───── DATA SUPPLIED ─────
-- pv_equiv track=rewrite | github.com/Mithunpalanisamy1202/Medical-no-show-prediction | flask-project/hello.py | index1
-- ===== SOURCE A (Python) =====
-- def index1(l1):
--     categories = ['Gender', 'Age', 'Hypertension', 'Diabetes', 'Alcoholism', 'Handicap', 'Scheduleday', 'Appoinmentday', 'Cliniclocation']
--     l2=[]
--
--     for i in range(0,len(l1)):
--         for j in range(0,len(categories)):
--             if l1[i]==j:
--                 l2.append(categories[j])
--             else:
--                 pass
--     return l2
-- ===== SOURCE B (Python) =====
-- def index1(l1):
--     categories = ['Gender', 'Age', 'Hypertension', 'Diabetes', 'Alcoholism', 'Handicap', 'Scheduleday', 'Appoinmentday', 'Cliniclocation']
--     return [categories[x] for x in l1 if 0 <= x < len(categories)]
-- ===== Notes on version B (the rewrite author's own statement) =====
-- stated objective: idiomatic
-- what changed: Replaces A's nested equality-search loop (scanning all 9 category indices for each element) with a single list comprehension that does an arithmetic range test and direct random-access indexing categories[x].
import Mathlib
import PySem

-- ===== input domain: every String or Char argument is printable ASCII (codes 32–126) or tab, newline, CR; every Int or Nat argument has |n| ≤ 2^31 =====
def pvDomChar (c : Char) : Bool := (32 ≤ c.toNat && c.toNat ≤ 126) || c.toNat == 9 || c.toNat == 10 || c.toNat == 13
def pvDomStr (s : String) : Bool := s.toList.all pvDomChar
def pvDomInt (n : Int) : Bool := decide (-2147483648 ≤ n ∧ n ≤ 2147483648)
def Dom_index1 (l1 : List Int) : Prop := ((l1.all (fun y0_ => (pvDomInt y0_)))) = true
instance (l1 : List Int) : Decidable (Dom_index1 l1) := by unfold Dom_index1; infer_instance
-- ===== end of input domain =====

-- B replaces A's nested equality-search loop with one comprehension: a range test and direct indexing (idiomatic).

-- ===== PORT A =====
def index1Cats : List String :=
  ["Gender", "Age", "Hypertension", "Diabetes", "Alcoholism", "Handicap", "Scheduleday", "Appoinmentday", "Cliniclocation"]

def index1 (l1 : List Int) : List String :=
  (PySem.List.pyRange 0 (l1.length : Int) 1).foldl
    (fun l2 i =>
      (PySem.List.pyRange 0 (index1Cats.length : Int) 1).foldl
        (fun l2 j =>
          if PySem.List.pyGetD l1 i 0 = j then l2 ++ [PySem.List.pyGetD index1Cats j ""] else l2)
        l2)
    []

-- ===== PORT B =====
def index1_alt (l1 : List Int) : List String :=
  (l1.filter (fun x => decide (0 ≤ x ∧ x < (index1Cats.length : Int)))).map
    (fun x => PySem.List.pyGetD index1Cats x "")

-- ===== PRECONDITION & SPEC =====
def Spec_index1 (l1 : List Int) (out : List String) : Prop := out = index1_alt l1
instance (l1 : List Int) (out : List String) : Decidable (Spec_index1 l1 out) := by unfold Spec_index1; infer_instance

-- ===== CLAIM (what is proved, stated in full; the proofs are below) =====
def Claim_equal_index1 : Prop := ∀ (l1 : List Int), Dom_index1 l1 → Spec_index1 l1 (index1 l1)

-- ===== LEMMAS AND PROOFS =====

-- A's inner scan over the 9 category indices appends categories[x] iff 0 ≤ x < 9.
lemma index1_inner_eq (x : Int) (l2 : List String) :
    (PySem.List.pyRange 0 (index1Cats.length : Int) 1).foldl
      (fun l2 j => if x = j then l2 ++ [PySem.List.pyGetD index1Cats j ""] else l2) l2
    = (if 0 ≤ x ∧ x < (index1Cats.length : Int) then l2 ++ [PySem.List.pyGetD index1Cats x ""] else l2) := by
  have h : (PySem.List.pyRange 0 (index1Cats.length : Int) 1) = [0,1,2,3,4,5,6,7,8] := by decide
  rw [h]
  by_cases hx : 0 ≤ x ∧ x < (index1Cats.length : Int)
  · rw [if_pos hx]
    obtain ⟨h1, h2⟩ := hx
    have h9 : x < 9 := by simpa [index1Cats] using h2
    interval_cases x <;> rfl
  · rw [if_neg hx]
    have h9 : ¬ (0 ≤ x ∧ x < 9) := by simpa [index1Cats] using hx
    simp only [List.foldl]
    rw [if_neg (by omega), if_neg (by omega), if_neg (by omega), if_neg (by omega),
        if_neg (by omega), if_neg (by omega), if_neg (by omega), if_neg (by omega), if_neg (by omega)]

theorem index1_eq_alt (l1 : List Int) : index1 l1 = index1_alt l1 := by
  unfold index1 index1_alt
  rw [PySem.List.foldl_pyRange_zero_pyGetD' l1 0
    (fun l2 x =>
      (PySem.List.pyRange 0 (index1Cats.length : Int) 1).foldl
        (fun l2 j => if x = j then l2 ++ [PySem.List.pyGetD index1Cats j ""] else l2) l2) []]
  have hf : (fun (l2 : List String) (x : Int) =>
      (PySem.List.pyRange 0 (index1Cats.length : Int) 1).foldl
        (fun l2 j => if x = j then l2 ++ [PySem.List.pyGetD index1Cats j ""] else l2) l2)
      = (fun (l2 : List String) (x : Int) =>
          if decide (0 ≤ x ∧ x < (index1Cats.length : Int)) = true
          then l2 ++ [PySem.List.pyGetD index1Cats x ""] else l2) := by
    funext l2 x
    rw [index1_inner_eq x l2]
    by_cases hx : 0 ≤ x ∧ x < (index1Cats.length : Int) <;> simp [hx]
  rw [hf, PySem.List.foldl_append_if]
  simp

-- ===== VERDICT (by name: the statement is the Claim_ definition above) =====
theorem index1_spec : Claim_equal_index1 := by
  intro l1 _
  exact index1_eq_alt l1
─────
◆ PROBLEM:
Exact copies of the lines from the one holding "rw [hf, PySem.List.foldl_append_if]" through the last line above, and only those, make up the answer.

◆ TASK RESPONSE:
  rw [hf, PySem.List.foldl_append_if]
  simp

-- ===== VERDICT (by name: the statement is the Claim_ definition above) =====
theorem index1_spec : Claim_equal_index1 := by
  intro l1 _
  exact index1_eq_alt l1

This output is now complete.